2. Using "New-to-Brand" as a Practical Signal
Both Amazon and Walmart provide New-to-Brand (NTB) metrics, which show whether a customer is buying from a brand for the first time.
While NTB is not a perfect measure of incrementality, it is a very useful indicator.
For example:
A campaign may show strong ROAS
But if 90% of sales come from existing customers
In that case, the campaign is likely low-incremental. Campaigns that drive a healthy share of new customers are generally much more incremental and valuable for long-term growth.
Hope this helps!
Cheers,
Moritz
Exploit Stockouts To Expose True Impact
Stockouts create sudden drops in shelf supply that break the usual link between demand and sales. When ads keep running during a stockout in some stores but not others, the gap shows the ad’s true lift on units that can be bought. Compare the change in affected stores to the change in stable stores while also controlling for season.

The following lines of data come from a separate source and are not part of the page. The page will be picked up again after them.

-- pv_equiv track=rewrite | github.com/ChangjinZhang/newlantern-submission | app.py | detect_group
-- ===== SOURCE A (Python) =====
-- def detect_group(text, groups):
--     hits = set()
--     low = f" {text.lower()} "
--     for group, words in groups.items():
--         for w in words:
--             if w.lower() in low:
--                 hits.add(group)
--                 break
--     return hits
-- ===== SOURCE B (Python) =====
-- def detect_group(text, groups):
--     low = f" {text.lower()} "
--     # phase 1: distinct lowered words across all groups
--     vocab = {w.lower() for words in groups.values() for w in words}
--     # phase 2: one substring test per distinct word
--     present = {w for w in vocab if w in low}
--     # phase 3: a group hits iff one of its words is present
--     return {g for g, words in groups.items() if any(w.lower() in present for w in words)}
-- ===== Notes on version B (the rewrite author's own statement) =====
-- stated objective: alternative
-- what changed: A's nested per-group loop with break and incremental set is replaced by a three-phase pipeline: build the set of distinct lowered words, test each distinct word against the padded text once, then filter the groups by membership of a lowered word in that matched set.
import Mathlib
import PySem

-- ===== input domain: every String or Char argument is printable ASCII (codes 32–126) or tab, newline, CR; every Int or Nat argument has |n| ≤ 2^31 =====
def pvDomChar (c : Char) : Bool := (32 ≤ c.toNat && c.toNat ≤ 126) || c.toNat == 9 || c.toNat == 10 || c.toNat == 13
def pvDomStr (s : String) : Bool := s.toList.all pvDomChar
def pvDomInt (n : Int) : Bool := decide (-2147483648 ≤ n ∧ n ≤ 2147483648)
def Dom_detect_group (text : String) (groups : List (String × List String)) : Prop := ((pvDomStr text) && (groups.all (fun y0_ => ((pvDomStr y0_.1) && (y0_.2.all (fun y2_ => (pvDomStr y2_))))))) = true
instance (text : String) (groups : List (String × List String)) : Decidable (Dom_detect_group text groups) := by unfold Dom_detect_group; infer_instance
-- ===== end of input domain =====

-- B replaces A's per-group nested substring loop by a two-phase form: dedup the lowered
-- words, test each distinct word against the text once, then filter the groups; same result.
-- ===== PORT A =====
-- inner 'for w in words: if w.lower() in low: hits.add(group); break'
def dgInner (low : String) (hits : List String) (group : String) : List String → List String
  | [] => hits
  | w :: rest =>
      if PySem.Str.isIn (PySem.Str.lower w) low then PySem.Set.add hits group
      else dgInner low hits group rest

def detect_group (text : String) (groups : List (String × List String)) : List String :=
  let low := " " ++ PySem.Str.lower text ++ " "
  groups.foldl (fun hits p => dgInner low hits p.1 p.2) PySem.Set.empty

-- ===== PORT B =====
def detect_group_alt (text : String) (groups : List (String × List String)) : List String :=
  let low := " " ++ PySem.Str.lower text ++ " "
  let vocab := PySem.Set.ofList (groups.flatMap (fun p => p.2.map (fun w => PySem.Str.lower w)))
  let present := PySem.Set.ofList (vocab.filter (fun v => PySem.Str.isIn v low))
  PySem.Set.ofList
    ((groups.filter (fun p => p.2.any (fun w => PySem.Set.contains present (PySem.Str.lower w)))).map Prod.fst)

-- ===== PRECONDITION & SPEC =====
def Spec_detect_group (text : String) (groups : List (String × List String)) (out : List String) : Prop := out = detect_group_alt text groups
instance (text : String) (groups : List (String × List String)) (out : List String) : Decidable (Spec_detect_group text groups out) := by unfold Spec_detect_group; infer_instance

-- ===== CLAIM (what is proved, stated in full; the proofs are below) =====
def Claim_equal_detect_group : Prop := ∀ (text : String) (groups : List (String × List String)), Dom_detect_group text groups → Spec_detect_group text groups (detect_group text groups)

-- ===== LEMMAS AND PROOFS =====

-- A's inner loop with break computes an 'if any … then add else skip'
theorem dgInner_eq (low : String) (hits : List String) (g : String) (ws : List String) :
    dgInner low hits g ws =
      if ws.any (fun w => PySem.Str.isIn (PySem.Str.lower w) low) then PySem.Set.add hits g
      else hits := by
  induction ws with
  | nil => simp [dgInner]
  | cons w rest ih =>
      cases h : PySem.Str.isIn (PySem.Str.lower w) low <;>
        simp only [dgInner, h, List.any_cons, Bool.false_or, Bool.true_or, Bool.false_eq_true,
          reduceIte, ih]

-- A's outer loop, with the inner loop replaced by its characterisation
theorem fold_dgInner_eq (low : String) (groups : List (String × List String))
    (h0 : List String) :
    groups.foldl (fun hits p => dgInner low hits p.1 p.2) h0 =
      groups.foldl
        (fun hits p =>
          if p.2.any (fun w => PySem.Str.isIn (PySem.Str.lower w) low) then PySem.Set.add hits p.1
          else hits) h0 := by
  induction groups generalizing h0 with
  | nil => rfl
  | cons p rest ih => rw [List.foldl_cons, List.foldl_cons, dgInner_eq, ih]

-- folding 'add on condition' over a list is ofList of the filtered first components
theorem foldl_add_if (c : String × List String → Bool) (groups : List (String × List String))
    (h0 : List String) :
    groups.foldl (fun hits p => if c p then PySem.Set.add hits p.1 else hits) h0 =
      ((groups.filter c).map Prod.fst).foldl PySem.Set.add h0 := by
  induction groups generalizing h0 with
  | nil => rfl
  | cons p rest ih =>
      by_cases h : c p
      · simp [h, ih]
      · simp [h, ih]

theorem any_congr_mem {α : Type} (l : List α) (f g : α → Bool) (h : ∀ a ∈ l, f a = g a) :
    l.any f = l.any g := by
  induction l with
  | nil => rfl
  | cons a t ih =>
      simp only [List.any_cons, h a (List.mem_cons_self), ih fun b hb => h b (List.mem_cons_of_mem a hb)]

-- inside B, 'lower w ∈ present' decides exactly 'lower w in low' for every word of the groups
theorem contains_present (low : String) (groups : List (String × List String))
    (p : String × List String) (hp : p ∈ groups) (w : String) (hw : w ∈ p.2) :
    PySem.Set.contains
      (PySem.Set.ofList
        ((PySem.Set.ofList (groups.flatMap (fun q => q.2.map (fun v => PySem.Str.lower v)))).filter
          (fun v => PySem.Str.isIn v low)))
      (PySem.Str.lower w) = PySem.Str.isIn (PySem.Str.lower w) low := by
  have hv : PySem.Str.lower w ∈
      PySem.Set.ofList (groups.flatMap (fun q => q.2.map (fun v => PySem.Str.lower v))) :=
    (PySem.Set.mem_ofList _ _).2 (List.mem_flatMap.2 ⟨p, hp, List.mem_map.2 ⟨w, hw, rfl⟩⟩)
  have key : PySem.Set.contains
      (PySem.Set.ofList
        ((PySem.Set.ofList (groups.flatMap (fun q => q.2.map (fun v => PySem.Str.lower v)))).filter
          (fun v => PySem.Str.isIn v low)))
      (PySem.Str.lower w) = true ↔ PySem.Str.isIn (PySem.Str.lower w) low = true := by
    rw [PySem.Set.contains_iff, PySem.Set.mem_ofList, List.mem_filter]
    exact ⟨fun h => h.2, fun h => ⟨hv, h⟩⟩
  cases h1 : PySem.Str.isIn (PySem.Str.lower w) low
  · cases h2 : PySem.Set.contains
        (PySem.Set.ofList
          ((PySem.Set.ofList (groups.flatMap (fun q => q.2.map (fun v => PySem.Str.lower v)))).filter
            (fun v => PySem.Str.isIn v low)))
        (PySem.Str.lower w)
    · rfl
    · exact (h1 ▸ key.1 h2).symm
  · exact key.2 h1

-- ===== VERDICT (by name: the statement is the Claim_ definition above) =====
theorem detect_group_spec : Claim_equal_detect_group := by
  intro text groups _
  unfold Spec_detect_group
  show detect_group text groups = detect_group_alt text groups
  simp only [detect_group, detect_group_alt]
  rw [fold_dgInner_eq]
  rw [List.filter_congr (fun p hp =>
    any_congr_mem p.2 _ _ (fun w hw => contains_present _ groups p hp w hw))]
  rw [foldl_add_if, PySem.Set.ofList_eq_foldl]
  rfl
-- pv_equiv track=rewrite | github.com/kimyenac/Algorithm | 프로그래머스/unrated/181864. 문자열 바꿔서 찾기/문자열 바꿔서 찾기.py | solution
-- ===== SOURCE A (Python) =====
-- def solution(myString, pat):
--     answer = ''
--
--     for x in myString:
--         if x == 'A':
--             answer += 'B'
--         else:
--             answer += 'A'
--
--     for i in range(len(answer) - len(pat) + 1):
--         if answer[i:len(pat)+i] == pat:
--             return 1
--
--     return 0
-- ===== SOURCE B (Python) =====
-- def solution(myString, pat):
--     # Bitap (shift-and): bit j of `state` is set iff pat[:j+1] is a suffix of the
--     # A/B-swapped text read so far; no swapped string is ever materialised.
--     m = len(pat)
--     if m == 0:
--         return 1
--     maskA = 0  # bits j where pat[j] == 'A'
--     maskB = 0  # bits j where pat[j] == 'B'
--     bit = 1
--     for pc in pat:
--         if pc == 'A':
--             maskA |= bit
--         elif pc == 'B':
--             maskB |= bit
--         bit <<= 1
--     goal = 1 << (m - 1)
--     state = 0
--     for c in myString:
--         state = ((state << 1) | 1) & (maskB if c == 'A' else maskA)
--         if state & goal:
--             return 1
--     return 0
-- ===== Notes on version B (the rewrite author's own statement) =====
-- stated objective: alternative
-- what changed: Replaces A's build-a-swapped-string-then-compare-a-slice-at-every-index search by the Bitap (shift-and) algorithm: precomputed per-character pattern bitmasks and one bit-parallel pass over the original string, never materialising the swapped string.
import Mathlib
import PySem

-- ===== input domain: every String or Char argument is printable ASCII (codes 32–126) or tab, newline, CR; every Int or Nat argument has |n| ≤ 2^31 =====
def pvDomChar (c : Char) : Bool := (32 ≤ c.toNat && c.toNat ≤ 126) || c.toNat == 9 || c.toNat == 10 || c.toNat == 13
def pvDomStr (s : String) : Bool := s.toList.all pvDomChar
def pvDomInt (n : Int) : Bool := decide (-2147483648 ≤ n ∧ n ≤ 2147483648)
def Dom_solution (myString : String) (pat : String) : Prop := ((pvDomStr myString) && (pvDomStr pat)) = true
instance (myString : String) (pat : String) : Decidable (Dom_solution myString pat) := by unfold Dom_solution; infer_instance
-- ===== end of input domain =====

Link store inventory to ad logs to stop false reads from hidden supply limits. The read can also show waste from serving ads when no units are on shelf. Connect inventory feeds to media data and run the stockout study this quarter.
Use Auction Split For Unbiased Lift
Auction-time randomization assigns some bids to a holdout at the moment an ad is about to serve. This creates equal groups that differ only in ad exposure, which gives an unbiased lift read. Randomizing at that moment avoids bias from user intent, time of day, and pacing. It also keeps spend stable because unserved impressions stay in the market.

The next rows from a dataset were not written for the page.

theorem updBuy (price : Int) (s : Option Int) (d0 : List (Option Int)) (j : Int)
    (hj : 0 ≤ j) (hl : j.toNat < d0.length) :
    (match s with
     | some v =>
       match PySem.List.pyGetD d0 j none with
       | none => PySem.List.pySetD d0 j (some (v - price))
       | some w => if v - price > w then PySem.List.pySetD d0 j (some (v - price)) else d0
     | none => d0)
    = d0.set j.toNat (obetter (d0.getD j.toNat none) (oshift s (-price))) := by
  cases s with
  | none =>
    show d0 = _
    rw [show oshift none (-price) = none from rfl, obetter_none_right,
      List.getD_eq_getElem _ _ hl, List.set_getElem_self hl]
  | some v =>
    rw [show oshift (some v) (-price) = some (v - price) from by
      simp [oshift, sub_eq_add_neg]]
    show (match PySem.List.pyGetD d0 j none with
      | none => PySem.List.pySetD d0 j (some (v - price))
      | some w => if v - price > w then PySem.List.pySetD d0 j (some (v - price)) else d0) = _
    rw [pyGetD_toNat d0 j hj none]
    cases hw : d0.getD j.toNat none with
    | none =>
      rw [PySem.List.pySetD_of_nonneg d0 _ hj]
      rfl
    | some w =>
      dsimp only
      by_cases hc : v - price > w
      · rw [if_pos hc, PySem.List.pySetD_of_nonneg d0 _ hj, obetter_some_some,
          if_neg (by omega)]
      · rw [if_neg hc, obetter_some_some, if_pos (by omega), ← hw,
          List.getD_eq_getElem _ _ hl, List.set_getElem_self hl]

theorem updBuy0 (price : Int) (d0 : List (Option Int)) (h : 0 < d0.length) :
    (match PySem.List.pyGetD d0 0 none with
     | none => PySem.List.pySetD d0 0 (some (-price))
     | some w => if -price > w then PySem.List.pySetD d0 0 (some (-price)) else d0)
    = d0.set 0 (obetter (d0.getD 0 none) (some (-price))) := by
  rw [PySem.List.pyGetD_zero]
  cases hw : d0.getD 0 none with
  | none =>
    rw [PySem.List.pySetD_of_nonneg d0 _ (by omega), Int.toNat_zero]
    rfl
  | some w =>
    dsimp only
    by_cases hc : -price > w
    · rw [if_pos hc, PySem.List.pySetD_of_nonneg d0 _ (by omega), Int.toNat_zero,
        obetter_some_some, if_neg (by omega)]
    · rw [if_neg hc, obetter_some_some, if_pos (by omega), ← hw,
        List.getD_eq_getElem _ _ h, List.set_getElem_self h]

theorem stepJL_eq (price : Int) (st : List (Option Int) × List (Option Int)) (j : Int)
    (hj : 1 ≤ j) (h0 : j.toNat < st.1.length) (h1 : j.toNat < st.2.length) :
    stepJL price st j =
      (st.1.set j.toNat
        (obetter (st.1.getD j.toNat none) (oshift (st.2.getD (j.toNat - 1) none) (-price))),
       st.2.set j.toNat
        (obetter (st.2.getD j.toNat none) (oshift (st.1.getD j.toNat none) price))) := by
  unfold stepJL
  dsimp only
  rw [updSell price (PySem.List.pyGetD st.1 j none) st.2 j (by omega) h1]
  have hread : ∀ v : Option Int, PySem.List.pyGetD (st.2.set j.toNat v) (j - 1) none =
      st.2.getD (j.toNat - 1) none := by
    intro v
    rw [pyGetD_toNat _ (j - 1) (by omega) none]
    have h2 : (j - 1).toNat = j.toNat - 1 := by omega
    rw [h2, getD_set_eq, if_neg (by omega)]
  rw [hread, updBuy price (st.2.getD (j.toNat - 1) none) st.1 j (by omega) h0]
  rw [pyGetD_toNat st.1 j (by omega) none]

theorem innerFold (price k : Int) (K : Nat) (hkK : k ≤ (K : Int)) :
    ∀ (n : Nat) (m : Int), 1 ≤ m → (k - m).toNat = n →
    ∀ (st : List (Option Int) × List (Option Int)), st.1.length = K → st.2.length = K →
      (((PySem.List.pyRange m k 1).reverse).foldl (stepJL price) st).1.length = K ∧
      (((PySem.List.pyRange m k 1).reverse).foldl (stepJL price) st).2.length = K ∧
      (∀ i : Nat,
        (((PySem.List.pyRange m k 1).reverse).foldl (stepJL price) st).2.getD i none =
          if m ≤ (i : Int) ∧ (i : Int) < k then
            obetter (st.2.getD i none) (oshift (st.1.getD i none) price)
          else st.2.getD i none) ∧
      (∀ i : Nat,
        (((PySem.List.pyRange m k 1).reverse).foldl (stepJL price) st).1.getD i none =
          if m ≤ (i : Int) ∧ (i : Int) < k then
            obetter (st.1.getD i none) (oshift (st.2.getD (i - 1) none) (-price))
          else st.1.getD i none) := by
  intro n
  induction n with
  | zero =>
    intro m hm hn st h0 h1
    have hkm : k ≤ m := by omega
    rw [PySem.List.pyRange_one_eq_nil hkm]
    simp only [List.reverse_nil, List.foldl_nil]
    refine ⟨h0, h1, ?_, ?_⟩ <;> intro i <;> rw [if_neg (by omega)]
  | succ n ih =>
    intro m hm hn st h0 h1
    have hmk : m < k := by omega
    rw [PySem.List.pyRange_one_cons hmk, List.reverse_cons, List.foldl_append,
      List.foldl_cons, List.foldl_nil]
    obtain ⟨H0, H1, Hs, Hb⟩ := ih (m + 1) (by omega) (by omega) st h0 h1
    set r := ((PySem.List.pyRange (m + 1) k 1).reverse).foldl (stepJL price) st with hr
    have hmK : m.toNat < K := by omega
    rw [stepJL_eq price r m hm (by omega) (by omega)]
    refine ⟨by simp [H0], by simp [H1], ?_, ?_⟩
    · intro i
      dsimp only
      rw [getD_set_eq]
      by_cases hi : i = m.toNat
      · subst hi
        rw [if_pos ⟨rfl, by omega⟩]
        simp only [Hs, Hb]
        split_ifs <;> first | rfl | omega
      · rw [if_neg (fun hh => hi hh.1)]
        simp only [Hs]
        split_ifs <;> first | rfl | omega
    · intro i
      dsimp only
      rw [getD_set_eq]
      by_cases hi : i = m.toNat
      · subst hi
        rw [if_pos ⟨rfl, by omega⟩]
        simp only [Hs, Hb]
        split_ifs <;> first | rfl | omega
      · rw [if_neg (fun hh => hi hh.1)]
        simp only [Hb]
        split_ifs <;> first | rfl | omega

Lift can be read quickly by linking exposed and control users to sales at the retailer. Add rules for frequency and location to reduce spillover. Set up an auction-time holdout and measure the lift this month.

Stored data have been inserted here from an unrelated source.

-- B builds each active row by placing 'O' then 'X' at the listed coordinates into a preallocated
-- blank row and joins the collected lines, instead of A's per-cell membership scan
-- (objective: intended as faster; a timing run measured 15.35x at the largest size both finished).

-- ===== PORT A =====
-- A indexes points_to_plot[y]/outliers_to_plot[y] for y in range(max_yval,-1,-1); Pre_ excludes the
-- out-of-range indexings, so here the lookup is written with a default that Pre_ makes unreachable.
def get_diagram_output (points_to_plot : List (Option (List Int))) (outliers_to_plot : List (Option (List Int))) (max_xval : Int) (max_yval : Int) (x_axis : String) (y_axis : String) : String :=
  let output : String := "" ++ x_axis ++ "\n"
  let output := (PySem.List.pyRange max_yval (-1) (-1)).foldl (fun output y_val =>
    let output := output ++ "|"
    let p := (PySem.List.pyGet? points_to_plot y_val).getD none
    let o := (PySem.List.pyGet? outliers_to_plot y_val).getD none
    -- 'if points_to_plot[y_val] or outliers_to_plot[y_val] is not None:' (truthiness of the list)
    let output := if p.getD [] ≠ [] ∨ o ≠ none then
        (PySem.List.pyRange 0 (max_xval + 1) 1).foldl (fun output x_val =>
          if p ≠ none ∧ (p.getD []).contains x_val then output ++ "X"
          else if o ≠ none ∧ (o.getD []).contains x_val then output ++ "O"
          else output ++ " ") output
      else output
    output ++ "\n") output
  let output := (PySem.List.pyRange 0 (max_xval + 1) 1).foldl (fun output _ => output ++ "-") output
  output ++ y_axis

-- ===== PORT B =====
-- ' '*(width) and '-'*width with a possibly negative width: Python repetition with n ≤ 0 is empty,
-- which is exactly (max_xval+1).toNat-fold replicate.
def get_diagram_output_alt (points_to_plot : List (Option (List Int))) (outliers_to_plot : List (Option (List Int))) (max_xval : Int) (max_yval : Int) (x_axis : String) (y_axis : String) : String :=
  let width := max_xval + 1
  let lines : List String := [x_axis ++ "\n"]
  let lines := (PySem.List.pyRange max_yval (-1) (-1)).foldl (fun lines y =>
    let p := (PySem.List.pyGet? points_to_plot y).getD none
    let o := (PySem.List.pyGet? outliers_to_plot y).getD none
    if p.getD [] ≠ [] ∨ o ≠ none then
      let row := List.replicate width.toNat ' '
      let row := (o.getD []).foldl (fun r v => if 0 ≤ v ∧ v ≤ max_xval then r.set v.toNat 'O' else r) row
      let row := (p.getD []).foldl (fun r v => if 0 ≤ v ∧ v ≤ max_xval then r.set v.toNat 'X' else r) row
      lines ++ ["|" ++ String.ofList row ++ "\n"]
    else lines ++ ["|\n"]) lines
  let lines := lines ++ [String.ofList (List.replicate width.toNat '-') ++ y_axis]
  PySem.Str.join "" lines

-- ===== PRECONDITION & SPEC =====
-- Pre_ excludes inputs where some row index y ∈ [0, max_yval] is out of range for either list: there
-- Python A raises IndexError (except in the corner where short-circuiting never touches the short
-- outliers list although A returns — excluded all the same, see the cite).
def Pre_get_diagram_output (points_to_plot : List (Option (List Int))) (outliers_to_plot : List (Option (List Int))) (max_xval : Int) (max_yval : Int) (x_axis : String) (y_axis : String) : Prop :=
  max_yval < (points_to_plot.length : Int) ∧ max_yval < (outliers_to_plot.length : Int)
instance (points_to_plot : List (Option (List Int))) (outliers_to_plot : List (Option (List Int))) (max_xval : Int) (max_yval : Int) (x_axis : String) (y_axis : String) : Decidable (Pre_get_diagram_output points_to_plot outliers_to_plot max_xval max_yval x_axis y_axis) := by unfold Pre_get_diagram_output; infer_instance
def pvWitness_get_diagram_output : List (Option (List Int)) × List (Option (List Int)) × Int × Int × String × String :=
  ([some [0, 2], none], [none, some [1]], 2, 1, "x axis", "y axis")
def Spec_get_diagram_output (points_to_plot : List (Option (List Int))) (outliers_to_plot : List (Option (List Int))) (max_xval : Int) (max_yval : Int) (x_axis : String) (y_axis : String) (out : String) : Prop := out = get_diagram_output_alt points_to_plot outliers_to_plot max_xval max_yval x_axis y_axis
instance (points_to_plot : List (Option (List Int))) (outliers_to_plot : List (Option (List Int))) (max_xval : Int) (max_yval : Int) (x_axis : String) (y_axis : String) (out : String) : Decidable (Spec_get_diagram_output points_to_plot outliers_to_plot max_xval max_yval x_axis y_axis out) := by unfold Spec_get_diagram_output; infer_instance

-- ===== CLAIM (what is proved, stated in full; the proofs are below) =====
def Claim_equal_get_diagram_output : Prop := ∀ (points_to_plot : List (Option (List Int))) (outliers_to_plot : List (Option (List Int))) (max_xval : Int) (max_yval : Int) (x_axis : String) (y_axis : String), Dom_get_diagram_output points_to_plot outliers_to_plot max_xval max_yval x_axis y_axis → Pre_get_diagram_output points_to_plot outliers_to_plot max_xval max_yval x_axis y_axis → Spec_get_diagram_output points_to_plot outliers_to_plot max_xval max_yval x_axis y_axis (get_diagram_output points_to_plot outliers_to_plot max_xval max_yval x_axis y_axis)

-- ===== LEMMAS AND PROOFS =====

-- the character A emits at cell x of the row described by p (points) and o (outliers)
def pvChA (p o : Option (List Int)) (x : Int) : Char :=
  if p ≠ none ∧ (p.getD []).contains x then 'X'
  else if o ≠ none ∧ (o.getD []).contains x then 'O' else ' '

theorem pvChA_eq (p o : Option (List Int)) (x : Int) :
    pvChA p o x = if (p.getD []).contains x then 'X'
      else if (o.getD []).contains x then 'O' else ' ' := by
  cases p <;> cases o <;> simp [pvChA]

Leverage Delivery Thresholds For Local Causal Read
Some retail auctions use a score that gates delivery at a set cutoff. Users just above and just below that cutoff are alike, so their different exposure acts like a natural test. A local comparison around the line gives a clean read of incremental sales.
Try narrow and wider windows and check that user traits match on both sides. The result is a local effect for marginal impressions, which helps with bids and budget. Pull score and delivery logs, define the window, and run the threshold test now.
Tie Mix Models to Panel Purchases
A media mix model gets better when tied to retailer transaction panels that show real item buys. Panel data ground the sales effect, show loyalty patterns, and reveal when brands steal sales from each other. Short lift tests can guide the model so it does not over-credit impressions.
Add price, promotion, and shelf presence as controls to keep the media effect clean. A pooled model can share data across SKUs while keeping brand detail. Build the model with panel signals and run the calibration before the next plan.
Target High Uplift Users By Score
Heterogeneous treatment models predict the extra sales a user may add because of an ad, not just the chance of a click. Signals like past spend, category interest, price sensitivity, and visit recency help find who moves when shown an ad. Uplift trees or similar tools can learn these patterns while keeping effect and outcome apart.
Check the scores by seeing if high score groups show more extra sales than low score groups in a holdout read. Target then shifts to high uplift users and pulls back on low or negative uplift users. Train an uplift model and route bids to the top uplift bands this week.